Questa connessione orientale si intreccia con il modello ungherese, che a sua volta ha coltivato rapporti con Mosca e Ankara.

L’Istituto potrebbe quindi diventare un nodo in una rete conservatrice più ampia, che collega l’Europa occidentale a quella orientale attraverso i Balcani.

Tuttavia, questa strategia non è priva di rischi: l’Albania è un candidato all’ingresso nell’Unione Europea, e un eccessivo avvicinamento a potenze non allineate con Bruxelles potrebbe complicare il percorso di adesione.

Implicazioni per l’Albania e oltre

La nascita dell’Istituto Conservatore albanese arriva in un momento cruciale.

Le elezioni parlamentari del 2025 si avvicinano, e il PD, nonostante le difficoltà interne, resta una forza competitiva contro i socialisti di Edi Rama.

Il Think-Tank potrebbe fornire al centrodestra albanese un’arma ideologica per mobilitare l’elettorato, specialmente nelle aree rurali e tra chi è critico verso la globalizzazione e l’influenza occidentale.

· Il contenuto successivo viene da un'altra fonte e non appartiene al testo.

theorem matchA_r8 (v : String) : matchA v "RENDER_RESULT.STEM_DECODE_FAILED"
    = PySem.Str.isIn "decode_failed" (PySem.Str.strip v) := by
  unfold matchA
  by_cases h : PySem.Str.strip v = ""
  · rw [h]; decide
  · have key : ∀ w : List Char,
        (PySem.Chars.endswith w [':', 'd', 'e', 'c', 'o', 'd', 'e', '_', 'f', 'a', 'i', 'l', 'e', 'd'] ||
            PySem.Chars.isIn ['d', 'e', 'c', 'o', 'd', 'e', '_', 'f', 'a', 'i', 'l', 'e', 'd'] w)
          = PySem.Chars.isIn ['d', 'e', 'c', 'o', 'd', 'e', '_', 'f', 'a', 'i', 'l', 'e', 'd'] w := by
      intro w
      by_cases hi : PySem.Chars.isIn ['d', 'e', 'c', 'o', 'd', 'e', '_', 'f', 'a', 'i', 'l', 'e', 'd'] w = true
      · simp [hi]
      · have hend : PySem.Chars.endswith w [':', 'd', 'e', 'c', 'o', 'd', 'e', '_', 'f', 'a', 'i', 'l', 'e', 'd'] = false := by
          by_contra hb
          apply hi
          have hend' : PySem.Chars.endswith w [':', 'd', 'e', 'c', 'o', 'd', 'e', '_', 'f', 'a', 'i', 'l', 'e', 'd'] = true := by
            revert hb; cases PySem.Chars.endswith w [':', 'd', 'e', 'c', 'o', 'd', 'e', '_', 'f', 'a', 'i', 'l', 'e', 'd'] <;> simp
          rw [PySem.Chars.isIn_iff_infix]
          have hsuf : [':', 'd', 'e', 'c', 'o', 'd', 'e', '_', 'f', 'a', 'i', 'l', 'e', 'd'] <:+ w := by
            simpa [PySem.Chars.endswith, List.isSuffixOf_iff_suffix] using hend'
          have hin : ['d', 'e', 'c', 'o', 'd', 'e', '_', 'f', 'a', 'i', 'l', 'e', 'd'] <:+:
              [':', 'd', 'e', 'c', 'o', 'd', 'e', '_', 'f', 'a', 'i', 'l', 'e', 'd'] :=
            (List.suffix_cons ':' ['d', 'e', 'c', 'o', 'd', 'e', '_', 'f', 'a', 'i', 'l', 'e', 'd']).isInfix
          exact hin.trans hsuf.isInfix
        simp [hi, hend]
    have hg : (PySem.Str.strip v == "") = false := by simpa using h
    simp [hg]
    simpa using key (PySem.Chars.strip v.toList)

-- a matched code is one of the eight table codes
theorem mem_codes_of_matchA (v c : String) (h : matchA v c = true) : c ∈ codesList := by
  unfold matchA at h
  simp only [Bool.and_eq_true, Bool.or_eq_true, beq_iff_eq] at h
  obtain ⟨-, h⟩ := h
  rcases h with ((((((⟨h, -⟩ | ⟨h, -⟩) | ⟨h, -⟩) | ⟨h, -⟩) | ⟨h, -⟩) | ⟨h, -⟩) | ⟨h, -⟩) | ⟨h, -⟩ <;>
    subst h <;> decide

-- filtering the table then projecting the code = projecting then filtering, when the tests agree
theorem filter_map_comm {α β : Type} (l : List α) (p : α → Bool) (f : α → β) (q : β → Bool)
    (h : ∀ r ∈ l, p r = q (f r)) : (l.filter p).map f = (l.map f).filter q := by
  induction l with
  | nil => rfl
  | cons a t ih =>
    simp only [List.filter_cons, List.map_cons, h a (List.mem_cons_self)]
    cases hq : q (f a) <;>
      simp [ih (fun r hr => h r (List.mem_cons_of_mem a hr))]

-- B's output is the code table filtered by A's match predicate
theorem alt_eq_filter (values : List String) :
    warning_codes_from_strings_py_alt values = codesList.filter (predP values) := by
  unfold warning_codes_from_strings_py_alt
  rw [PySem.List.foldl_append_if]
  simp only [List.nil_append]
  apply filter_map_comm
  intro r hr
  unfold predP
  fin_cases hr <;>
    simp [List.any_map, Function.comp_def, matchA_r1, matchA_r2, matchA_r3, matchA_r4,
      matchA_r5, matchA_r6, matchA_r7, matchA_r8]

-- ===== VERDICT (by name: the statement is the Claim_ definition above) =====
theorem warning_codes_from_strings_py_spec : Claim_equal_warning_codes_from_strings_py := by
  intro values _
  unfold Spec_warning_codes_from_strings_py warning_codes_from_strings_py
  rw [alt_eq_filter]
  have hsub : List.Sublist (codesList.filter (predP values)) codesList := List.filter_sublist
  have hpw : codesList.Pairwise (fun a b => a < b) := by
    simp only [codesList, bRules, List.map_cons, List.map_nil, List.pairwise_cons, List.mem_cons,
      List.not_mem_nil, or_false, List.Pairwise.nil, forall_eq_or_imp, forall_eq, false_implies,
      implies_true, and_true]
    and_intros <;> (rw [String.lt_iff_toList_lt]; decide)
  have hnodup : codesList.Nodup := hpw.imp (fun hlt => ne_of_lt hlt)
  apply PySem.List.sorted_eq_of_perm_of_pairwise_lt
  · rw [List.perm_ext_iff_of_nodup (hsub.nodup hnodup)
      (nodup_foldA _ _ (by simp [PySem.Set.empty]))]
    intro c
    rw [List.mem_filter, mem_foldA]
    simp only [PySem.Set.empty, List.not_mem_nil, false_or]
    constructor
    · rintro ⟨-, hP⟩
      simpa [predP, List.any_eq_true] using hP
    · rintro ⟨v, hv, hm⟩
      exact ⟨mem_codes_of_matchA v c hm, by
        simp only [predP, List.any_eq_true]; exact ⟨v, hv, hm⟩⟩
  · exact hpw.sublist hsub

Temi come la difesa della famiglia tradizionale, il controllo dei confini e la resistenza alla “wokeness” – mutuati dal dibattito conservatore internazionale – potrebbero trovare terreno fertile in un Paese con una forte identità culturale.

A livello internazionale, il progetto riflette una tendenza più ampia: la crescente internazionalizzazione dei movimenti conservatori. Dall’Ungheria al Regno Unito, passando per i Balcani, si sta formando una sorta di “Internazionale conservatrice” che cerca di contrastare l’egemonia progressista.

Per l’Albania, questo potrebbe significare un ruolo più attivo nel dibattito europeo, ma anche il rischio di polarizzare ulteriormente una società già divisa.

Resta da vedere se l’Istituto riuscirà a tradurre queste ambizioni in un impatto concreto.

Per ora, il suo lancio è un segnale chiaro: i conservatori albanesi non intendono restare ai margini, e sono pronti a giocare una partita che va ben oltre i confini nazionali, con alleati potenti e modelli controversi come guida.